(Records from a collection)
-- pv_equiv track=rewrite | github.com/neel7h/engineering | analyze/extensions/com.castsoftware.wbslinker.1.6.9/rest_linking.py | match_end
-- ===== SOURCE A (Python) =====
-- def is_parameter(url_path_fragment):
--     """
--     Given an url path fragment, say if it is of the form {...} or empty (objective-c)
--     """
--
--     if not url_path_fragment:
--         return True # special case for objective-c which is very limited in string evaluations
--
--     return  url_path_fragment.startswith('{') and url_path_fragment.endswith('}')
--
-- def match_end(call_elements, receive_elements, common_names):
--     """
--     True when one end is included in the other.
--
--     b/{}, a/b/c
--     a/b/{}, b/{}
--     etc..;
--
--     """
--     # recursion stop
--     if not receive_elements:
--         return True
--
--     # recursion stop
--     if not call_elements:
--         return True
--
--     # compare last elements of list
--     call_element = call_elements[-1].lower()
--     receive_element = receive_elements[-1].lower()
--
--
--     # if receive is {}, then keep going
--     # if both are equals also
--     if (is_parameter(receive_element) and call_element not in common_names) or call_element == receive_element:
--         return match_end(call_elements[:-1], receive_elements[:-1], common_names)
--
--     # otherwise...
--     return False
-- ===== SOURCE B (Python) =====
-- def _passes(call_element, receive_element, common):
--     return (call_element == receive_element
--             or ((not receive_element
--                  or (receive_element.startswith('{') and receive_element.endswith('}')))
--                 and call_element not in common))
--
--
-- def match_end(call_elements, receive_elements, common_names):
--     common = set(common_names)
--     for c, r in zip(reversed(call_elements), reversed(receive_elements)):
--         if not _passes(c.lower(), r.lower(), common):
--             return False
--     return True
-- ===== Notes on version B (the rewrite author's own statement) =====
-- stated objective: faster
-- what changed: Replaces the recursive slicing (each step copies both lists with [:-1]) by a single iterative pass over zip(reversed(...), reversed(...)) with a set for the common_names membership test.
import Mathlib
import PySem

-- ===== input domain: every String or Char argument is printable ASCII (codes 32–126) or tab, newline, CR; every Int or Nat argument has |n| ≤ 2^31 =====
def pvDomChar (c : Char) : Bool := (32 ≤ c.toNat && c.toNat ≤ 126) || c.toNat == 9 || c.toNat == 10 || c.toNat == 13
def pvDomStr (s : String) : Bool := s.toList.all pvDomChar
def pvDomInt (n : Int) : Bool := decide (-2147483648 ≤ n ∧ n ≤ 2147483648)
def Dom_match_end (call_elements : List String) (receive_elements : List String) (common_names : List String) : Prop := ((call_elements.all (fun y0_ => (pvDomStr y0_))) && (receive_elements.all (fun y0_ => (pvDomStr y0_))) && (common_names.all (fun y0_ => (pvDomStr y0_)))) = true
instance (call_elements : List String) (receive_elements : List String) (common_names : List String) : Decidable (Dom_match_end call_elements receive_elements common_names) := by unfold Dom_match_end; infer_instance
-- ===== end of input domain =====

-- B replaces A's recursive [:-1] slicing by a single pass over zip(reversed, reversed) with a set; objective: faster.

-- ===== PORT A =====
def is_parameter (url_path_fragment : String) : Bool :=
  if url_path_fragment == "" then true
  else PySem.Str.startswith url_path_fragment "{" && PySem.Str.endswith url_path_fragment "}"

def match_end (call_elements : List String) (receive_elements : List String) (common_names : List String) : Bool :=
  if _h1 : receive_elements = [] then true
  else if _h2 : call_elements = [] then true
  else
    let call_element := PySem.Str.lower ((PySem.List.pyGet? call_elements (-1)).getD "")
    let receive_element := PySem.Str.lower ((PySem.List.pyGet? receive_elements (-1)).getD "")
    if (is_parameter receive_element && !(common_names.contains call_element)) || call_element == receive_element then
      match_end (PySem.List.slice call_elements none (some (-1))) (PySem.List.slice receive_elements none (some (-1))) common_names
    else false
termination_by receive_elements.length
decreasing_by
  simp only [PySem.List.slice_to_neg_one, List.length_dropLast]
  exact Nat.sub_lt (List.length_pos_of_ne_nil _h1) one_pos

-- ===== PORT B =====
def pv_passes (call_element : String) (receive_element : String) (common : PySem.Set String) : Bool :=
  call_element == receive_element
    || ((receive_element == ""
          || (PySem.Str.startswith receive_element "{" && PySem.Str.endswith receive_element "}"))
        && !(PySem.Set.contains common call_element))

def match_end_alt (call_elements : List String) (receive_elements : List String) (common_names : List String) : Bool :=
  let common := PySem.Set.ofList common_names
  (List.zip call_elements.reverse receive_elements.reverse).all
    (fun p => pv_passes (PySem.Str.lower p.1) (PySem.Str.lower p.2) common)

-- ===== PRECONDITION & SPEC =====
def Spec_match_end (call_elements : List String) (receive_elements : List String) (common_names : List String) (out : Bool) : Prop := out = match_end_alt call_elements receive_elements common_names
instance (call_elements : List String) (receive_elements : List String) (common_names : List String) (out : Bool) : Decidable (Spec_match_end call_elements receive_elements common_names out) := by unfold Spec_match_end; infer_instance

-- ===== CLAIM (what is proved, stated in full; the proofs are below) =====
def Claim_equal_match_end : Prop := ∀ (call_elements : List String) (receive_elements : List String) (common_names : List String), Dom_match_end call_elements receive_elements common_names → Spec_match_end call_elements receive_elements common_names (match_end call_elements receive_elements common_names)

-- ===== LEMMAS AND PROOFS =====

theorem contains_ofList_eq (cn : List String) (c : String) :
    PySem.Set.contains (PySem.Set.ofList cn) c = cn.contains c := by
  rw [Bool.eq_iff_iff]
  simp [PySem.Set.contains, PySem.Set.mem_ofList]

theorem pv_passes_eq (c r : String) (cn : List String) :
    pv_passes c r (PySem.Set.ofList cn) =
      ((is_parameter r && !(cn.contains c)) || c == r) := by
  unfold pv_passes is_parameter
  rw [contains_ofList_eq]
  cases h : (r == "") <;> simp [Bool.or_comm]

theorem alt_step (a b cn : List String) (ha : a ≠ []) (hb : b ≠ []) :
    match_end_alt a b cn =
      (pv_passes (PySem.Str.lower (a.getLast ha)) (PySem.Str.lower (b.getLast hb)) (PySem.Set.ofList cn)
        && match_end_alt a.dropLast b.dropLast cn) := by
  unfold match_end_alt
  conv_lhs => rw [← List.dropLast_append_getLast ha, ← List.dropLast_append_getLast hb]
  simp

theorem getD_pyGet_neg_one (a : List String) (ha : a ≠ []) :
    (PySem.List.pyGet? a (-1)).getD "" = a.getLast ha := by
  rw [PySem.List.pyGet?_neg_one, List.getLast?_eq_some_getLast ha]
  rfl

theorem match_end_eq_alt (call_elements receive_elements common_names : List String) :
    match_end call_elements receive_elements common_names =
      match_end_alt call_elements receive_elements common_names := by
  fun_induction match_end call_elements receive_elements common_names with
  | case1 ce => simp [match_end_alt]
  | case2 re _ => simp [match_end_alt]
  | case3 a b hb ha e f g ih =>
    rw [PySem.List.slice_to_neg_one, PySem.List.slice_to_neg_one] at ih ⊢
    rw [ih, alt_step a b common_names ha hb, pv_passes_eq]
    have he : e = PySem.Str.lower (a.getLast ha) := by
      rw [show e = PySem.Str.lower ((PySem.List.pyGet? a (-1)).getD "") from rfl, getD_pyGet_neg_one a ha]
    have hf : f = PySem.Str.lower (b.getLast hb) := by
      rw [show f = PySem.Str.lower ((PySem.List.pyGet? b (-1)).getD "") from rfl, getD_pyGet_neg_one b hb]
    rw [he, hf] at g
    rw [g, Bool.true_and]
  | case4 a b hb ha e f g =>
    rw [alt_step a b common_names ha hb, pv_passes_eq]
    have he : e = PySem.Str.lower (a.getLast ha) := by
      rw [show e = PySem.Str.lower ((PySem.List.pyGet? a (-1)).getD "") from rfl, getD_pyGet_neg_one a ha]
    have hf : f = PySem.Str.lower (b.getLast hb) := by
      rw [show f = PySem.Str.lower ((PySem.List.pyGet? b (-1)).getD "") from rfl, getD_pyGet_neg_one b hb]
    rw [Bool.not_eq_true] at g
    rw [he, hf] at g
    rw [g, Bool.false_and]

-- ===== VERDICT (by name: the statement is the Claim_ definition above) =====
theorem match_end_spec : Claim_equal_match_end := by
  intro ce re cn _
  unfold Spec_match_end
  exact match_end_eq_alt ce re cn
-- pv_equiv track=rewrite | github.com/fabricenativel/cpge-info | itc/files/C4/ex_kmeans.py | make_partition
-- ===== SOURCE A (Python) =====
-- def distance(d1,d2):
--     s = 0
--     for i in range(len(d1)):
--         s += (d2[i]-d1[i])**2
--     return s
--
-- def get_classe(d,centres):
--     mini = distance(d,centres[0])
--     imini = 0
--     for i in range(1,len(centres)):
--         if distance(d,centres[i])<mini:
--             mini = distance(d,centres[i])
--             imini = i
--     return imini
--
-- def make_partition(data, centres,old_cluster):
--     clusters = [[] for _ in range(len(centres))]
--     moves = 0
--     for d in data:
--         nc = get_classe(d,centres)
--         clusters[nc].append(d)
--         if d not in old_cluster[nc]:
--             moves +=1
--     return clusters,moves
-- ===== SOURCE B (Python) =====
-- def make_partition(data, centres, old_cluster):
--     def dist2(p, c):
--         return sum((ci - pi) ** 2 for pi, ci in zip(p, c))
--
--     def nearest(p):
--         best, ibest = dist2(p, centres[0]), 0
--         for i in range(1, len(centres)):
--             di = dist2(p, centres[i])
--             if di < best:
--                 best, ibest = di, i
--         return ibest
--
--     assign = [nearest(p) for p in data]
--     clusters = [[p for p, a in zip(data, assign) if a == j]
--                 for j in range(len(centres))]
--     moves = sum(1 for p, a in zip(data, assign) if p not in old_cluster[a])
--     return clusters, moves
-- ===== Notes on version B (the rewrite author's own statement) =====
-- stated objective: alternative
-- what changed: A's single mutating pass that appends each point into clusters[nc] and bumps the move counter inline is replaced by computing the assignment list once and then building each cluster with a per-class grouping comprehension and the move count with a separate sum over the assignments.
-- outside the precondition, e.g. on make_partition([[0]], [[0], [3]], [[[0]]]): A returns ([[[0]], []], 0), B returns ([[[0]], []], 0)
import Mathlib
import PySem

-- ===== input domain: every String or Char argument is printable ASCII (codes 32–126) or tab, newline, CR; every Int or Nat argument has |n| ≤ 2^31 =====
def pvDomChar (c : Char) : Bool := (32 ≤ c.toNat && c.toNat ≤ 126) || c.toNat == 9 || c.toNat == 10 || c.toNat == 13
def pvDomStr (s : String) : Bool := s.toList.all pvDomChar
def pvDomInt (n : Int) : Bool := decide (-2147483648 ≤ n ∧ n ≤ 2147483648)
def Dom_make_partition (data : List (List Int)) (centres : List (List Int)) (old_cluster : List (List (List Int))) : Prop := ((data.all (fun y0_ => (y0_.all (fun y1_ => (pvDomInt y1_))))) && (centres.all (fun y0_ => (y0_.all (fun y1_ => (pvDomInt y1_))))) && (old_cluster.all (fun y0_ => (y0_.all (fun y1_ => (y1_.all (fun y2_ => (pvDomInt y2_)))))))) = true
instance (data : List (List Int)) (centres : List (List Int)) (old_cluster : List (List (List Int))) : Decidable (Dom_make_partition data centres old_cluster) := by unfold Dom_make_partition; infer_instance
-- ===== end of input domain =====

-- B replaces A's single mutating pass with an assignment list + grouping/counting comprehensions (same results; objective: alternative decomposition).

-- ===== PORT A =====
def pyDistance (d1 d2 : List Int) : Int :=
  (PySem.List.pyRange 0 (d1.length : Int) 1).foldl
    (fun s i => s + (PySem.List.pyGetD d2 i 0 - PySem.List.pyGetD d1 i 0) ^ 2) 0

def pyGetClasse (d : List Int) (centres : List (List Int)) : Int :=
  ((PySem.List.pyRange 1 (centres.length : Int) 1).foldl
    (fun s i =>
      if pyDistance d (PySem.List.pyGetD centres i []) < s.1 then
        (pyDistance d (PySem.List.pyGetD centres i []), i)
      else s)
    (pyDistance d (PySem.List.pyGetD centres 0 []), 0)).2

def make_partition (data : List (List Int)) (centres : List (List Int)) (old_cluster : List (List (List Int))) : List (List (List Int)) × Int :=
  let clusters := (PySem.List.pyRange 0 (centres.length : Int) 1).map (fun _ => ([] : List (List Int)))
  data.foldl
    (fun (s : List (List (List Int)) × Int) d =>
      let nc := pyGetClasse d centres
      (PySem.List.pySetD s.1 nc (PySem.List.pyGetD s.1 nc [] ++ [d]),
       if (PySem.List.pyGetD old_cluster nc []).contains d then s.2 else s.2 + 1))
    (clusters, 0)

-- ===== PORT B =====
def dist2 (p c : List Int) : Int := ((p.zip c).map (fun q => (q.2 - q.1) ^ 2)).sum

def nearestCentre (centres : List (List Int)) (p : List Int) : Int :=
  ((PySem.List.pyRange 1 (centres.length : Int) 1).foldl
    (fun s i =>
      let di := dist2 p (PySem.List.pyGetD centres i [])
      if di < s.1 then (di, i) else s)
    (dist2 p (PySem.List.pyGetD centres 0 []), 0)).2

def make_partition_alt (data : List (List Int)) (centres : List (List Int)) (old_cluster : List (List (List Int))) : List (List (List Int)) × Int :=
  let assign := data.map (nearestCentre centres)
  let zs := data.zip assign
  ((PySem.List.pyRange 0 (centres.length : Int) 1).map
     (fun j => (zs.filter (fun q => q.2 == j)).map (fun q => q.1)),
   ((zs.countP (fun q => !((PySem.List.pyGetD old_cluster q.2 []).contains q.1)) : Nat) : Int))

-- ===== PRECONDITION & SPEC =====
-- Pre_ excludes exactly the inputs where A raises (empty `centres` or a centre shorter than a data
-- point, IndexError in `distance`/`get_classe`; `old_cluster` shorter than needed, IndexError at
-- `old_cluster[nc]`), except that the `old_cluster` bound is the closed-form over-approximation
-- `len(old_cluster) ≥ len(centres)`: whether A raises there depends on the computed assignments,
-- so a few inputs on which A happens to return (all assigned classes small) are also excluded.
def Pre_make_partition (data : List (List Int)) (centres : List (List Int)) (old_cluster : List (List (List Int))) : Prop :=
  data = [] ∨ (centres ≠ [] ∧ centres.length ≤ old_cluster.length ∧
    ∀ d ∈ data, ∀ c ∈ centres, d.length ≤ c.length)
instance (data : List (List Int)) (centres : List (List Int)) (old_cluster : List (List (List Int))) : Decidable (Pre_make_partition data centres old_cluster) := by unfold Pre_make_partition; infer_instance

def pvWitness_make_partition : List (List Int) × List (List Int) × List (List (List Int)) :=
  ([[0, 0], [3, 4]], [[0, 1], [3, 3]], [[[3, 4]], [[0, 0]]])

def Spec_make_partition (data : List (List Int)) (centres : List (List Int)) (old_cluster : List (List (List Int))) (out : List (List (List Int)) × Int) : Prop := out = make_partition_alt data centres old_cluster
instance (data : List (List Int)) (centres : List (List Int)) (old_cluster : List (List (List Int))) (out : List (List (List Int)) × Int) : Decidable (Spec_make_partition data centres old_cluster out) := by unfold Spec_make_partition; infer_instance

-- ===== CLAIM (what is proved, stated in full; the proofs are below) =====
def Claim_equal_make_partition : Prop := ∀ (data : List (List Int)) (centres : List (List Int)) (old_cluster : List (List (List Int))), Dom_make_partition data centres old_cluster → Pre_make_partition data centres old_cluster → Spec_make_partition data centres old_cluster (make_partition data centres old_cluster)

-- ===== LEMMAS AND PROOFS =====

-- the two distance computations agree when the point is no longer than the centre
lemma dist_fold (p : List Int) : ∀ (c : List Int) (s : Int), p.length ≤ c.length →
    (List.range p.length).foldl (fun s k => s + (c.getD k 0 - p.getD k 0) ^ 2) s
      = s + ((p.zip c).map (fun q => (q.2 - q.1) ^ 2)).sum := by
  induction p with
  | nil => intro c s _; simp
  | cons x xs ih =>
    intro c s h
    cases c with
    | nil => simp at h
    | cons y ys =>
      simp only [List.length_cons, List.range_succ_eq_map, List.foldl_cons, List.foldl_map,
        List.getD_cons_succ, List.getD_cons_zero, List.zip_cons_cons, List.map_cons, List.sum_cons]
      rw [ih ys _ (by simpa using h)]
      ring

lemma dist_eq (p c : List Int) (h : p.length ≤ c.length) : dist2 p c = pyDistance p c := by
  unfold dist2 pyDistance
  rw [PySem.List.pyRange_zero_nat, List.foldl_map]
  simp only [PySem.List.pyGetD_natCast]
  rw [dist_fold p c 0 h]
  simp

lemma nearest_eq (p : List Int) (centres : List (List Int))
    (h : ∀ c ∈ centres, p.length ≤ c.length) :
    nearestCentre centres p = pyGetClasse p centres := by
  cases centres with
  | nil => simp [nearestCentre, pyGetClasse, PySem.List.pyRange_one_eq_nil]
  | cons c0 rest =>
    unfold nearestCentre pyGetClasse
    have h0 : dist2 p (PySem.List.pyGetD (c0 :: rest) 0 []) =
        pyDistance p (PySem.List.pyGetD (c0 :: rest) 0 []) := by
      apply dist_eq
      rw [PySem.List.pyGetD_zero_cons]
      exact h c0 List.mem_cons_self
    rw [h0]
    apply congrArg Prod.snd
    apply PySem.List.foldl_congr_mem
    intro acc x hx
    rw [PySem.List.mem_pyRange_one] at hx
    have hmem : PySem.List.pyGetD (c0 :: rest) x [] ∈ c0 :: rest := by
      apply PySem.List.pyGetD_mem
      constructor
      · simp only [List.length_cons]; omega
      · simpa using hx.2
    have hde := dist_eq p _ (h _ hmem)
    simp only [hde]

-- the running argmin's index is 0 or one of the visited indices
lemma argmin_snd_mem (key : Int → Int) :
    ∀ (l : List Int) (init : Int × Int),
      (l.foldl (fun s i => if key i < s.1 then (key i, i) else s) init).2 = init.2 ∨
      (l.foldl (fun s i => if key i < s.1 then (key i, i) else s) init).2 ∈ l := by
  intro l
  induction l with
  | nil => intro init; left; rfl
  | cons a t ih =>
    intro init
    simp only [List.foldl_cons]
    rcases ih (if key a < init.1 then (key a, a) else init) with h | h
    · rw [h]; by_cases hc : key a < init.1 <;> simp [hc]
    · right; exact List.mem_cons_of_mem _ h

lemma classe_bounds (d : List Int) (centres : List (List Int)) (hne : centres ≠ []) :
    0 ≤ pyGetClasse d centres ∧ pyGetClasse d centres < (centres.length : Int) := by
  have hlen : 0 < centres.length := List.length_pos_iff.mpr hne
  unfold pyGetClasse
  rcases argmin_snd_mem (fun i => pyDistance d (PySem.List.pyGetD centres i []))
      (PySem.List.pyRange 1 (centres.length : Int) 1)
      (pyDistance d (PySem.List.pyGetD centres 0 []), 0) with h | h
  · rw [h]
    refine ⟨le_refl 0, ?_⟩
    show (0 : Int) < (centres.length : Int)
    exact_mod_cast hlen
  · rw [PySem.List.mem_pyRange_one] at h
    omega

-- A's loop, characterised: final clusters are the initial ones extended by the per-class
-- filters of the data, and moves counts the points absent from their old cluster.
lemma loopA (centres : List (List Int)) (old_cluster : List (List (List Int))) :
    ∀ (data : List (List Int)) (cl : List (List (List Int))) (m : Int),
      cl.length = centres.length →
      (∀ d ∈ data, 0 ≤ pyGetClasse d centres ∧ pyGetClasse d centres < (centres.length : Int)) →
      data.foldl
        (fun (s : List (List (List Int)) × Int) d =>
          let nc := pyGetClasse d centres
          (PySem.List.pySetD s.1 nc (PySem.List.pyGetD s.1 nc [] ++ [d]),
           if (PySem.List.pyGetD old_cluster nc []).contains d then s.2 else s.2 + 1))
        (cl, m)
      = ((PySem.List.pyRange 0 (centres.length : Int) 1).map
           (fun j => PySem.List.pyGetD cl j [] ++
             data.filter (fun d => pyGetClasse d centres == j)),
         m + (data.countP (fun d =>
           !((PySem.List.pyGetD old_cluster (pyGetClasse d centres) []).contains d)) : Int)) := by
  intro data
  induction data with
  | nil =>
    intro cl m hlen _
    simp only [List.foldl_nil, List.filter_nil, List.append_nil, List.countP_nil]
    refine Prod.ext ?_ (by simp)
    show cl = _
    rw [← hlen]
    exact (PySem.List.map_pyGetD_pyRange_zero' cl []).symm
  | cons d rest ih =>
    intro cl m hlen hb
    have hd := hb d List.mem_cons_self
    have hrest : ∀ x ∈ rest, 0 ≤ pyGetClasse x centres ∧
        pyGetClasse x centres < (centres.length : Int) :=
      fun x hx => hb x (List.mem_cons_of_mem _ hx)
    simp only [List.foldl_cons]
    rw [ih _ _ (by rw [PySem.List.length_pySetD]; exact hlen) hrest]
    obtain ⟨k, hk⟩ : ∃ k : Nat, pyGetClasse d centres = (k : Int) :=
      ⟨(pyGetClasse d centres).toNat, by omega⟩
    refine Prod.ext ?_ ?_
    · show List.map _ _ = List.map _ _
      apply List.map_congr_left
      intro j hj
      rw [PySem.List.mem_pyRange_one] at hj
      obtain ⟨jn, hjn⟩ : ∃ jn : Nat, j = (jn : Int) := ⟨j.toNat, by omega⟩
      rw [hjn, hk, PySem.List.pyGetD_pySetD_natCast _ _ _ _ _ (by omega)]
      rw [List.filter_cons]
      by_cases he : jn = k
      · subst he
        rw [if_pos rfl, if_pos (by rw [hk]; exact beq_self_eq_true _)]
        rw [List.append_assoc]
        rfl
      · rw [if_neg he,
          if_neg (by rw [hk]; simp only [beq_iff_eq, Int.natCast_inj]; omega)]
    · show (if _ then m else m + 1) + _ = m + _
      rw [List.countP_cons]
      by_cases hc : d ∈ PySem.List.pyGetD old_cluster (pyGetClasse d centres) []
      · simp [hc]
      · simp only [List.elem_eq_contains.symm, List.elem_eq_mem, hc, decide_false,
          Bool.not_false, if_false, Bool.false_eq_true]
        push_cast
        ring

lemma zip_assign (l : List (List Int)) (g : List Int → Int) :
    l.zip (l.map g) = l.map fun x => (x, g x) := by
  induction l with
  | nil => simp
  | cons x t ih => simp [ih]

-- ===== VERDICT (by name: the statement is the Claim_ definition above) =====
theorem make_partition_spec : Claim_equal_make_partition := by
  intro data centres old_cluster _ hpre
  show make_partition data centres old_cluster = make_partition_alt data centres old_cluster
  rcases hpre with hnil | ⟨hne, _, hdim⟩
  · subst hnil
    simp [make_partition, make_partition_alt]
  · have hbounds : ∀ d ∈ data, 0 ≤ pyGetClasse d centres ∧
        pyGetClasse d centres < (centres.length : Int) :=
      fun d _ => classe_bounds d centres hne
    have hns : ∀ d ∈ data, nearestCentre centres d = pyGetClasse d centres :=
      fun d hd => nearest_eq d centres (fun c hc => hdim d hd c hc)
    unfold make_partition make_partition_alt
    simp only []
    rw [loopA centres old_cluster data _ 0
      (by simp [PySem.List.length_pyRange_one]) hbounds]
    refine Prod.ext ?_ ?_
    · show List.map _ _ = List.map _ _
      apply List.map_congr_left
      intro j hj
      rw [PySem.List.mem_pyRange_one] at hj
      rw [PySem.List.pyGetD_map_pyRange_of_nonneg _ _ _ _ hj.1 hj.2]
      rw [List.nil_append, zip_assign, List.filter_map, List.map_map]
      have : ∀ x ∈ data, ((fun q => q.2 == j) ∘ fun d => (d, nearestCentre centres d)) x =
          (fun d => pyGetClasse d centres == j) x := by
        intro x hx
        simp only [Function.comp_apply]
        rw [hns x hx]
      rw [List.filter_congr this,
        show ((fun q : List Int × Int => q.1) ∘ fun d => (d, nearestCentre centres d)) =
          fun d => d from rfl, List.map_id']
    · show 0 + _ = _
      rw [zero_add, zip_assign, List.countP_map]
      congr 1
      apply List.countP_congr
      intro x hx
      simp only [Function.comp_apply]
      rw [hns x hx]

» **Problem description**
Of the lines above, output exactly those from the line bearing "fun d hd =>" through the line bearing "have : ∀ x ∈", inclusive.

» **Response below**
      fun d hd => nearest_eq d centres (fun c hc => hdim d hd c hc)
    unfold make_partition make_partition_alt
    simp only []
    rw [loopA centres old_cluster data _ 0
      (by simp [PySem.List.length_pyRange_one]) hbounds]
    refine Prod.ext ?_ ?_
    · show List.map _ _ = List.map _ _
      apply List.map_congr_left
      intro j hj
      rw [PySem.List.mem_pyRange_one] at hj
      rw [PySem.List.pyGetD_map_pyRange_of_nonneg _ _ _ _ hj.1 hj.2]
      rw [List.nil_append, zip_assign, List.filter_map, List.map_map]
      have : ∀ x ∈ data, ((fun q => q.2 == j) ∘ fun d => (d, nearestCentre centres d)) x =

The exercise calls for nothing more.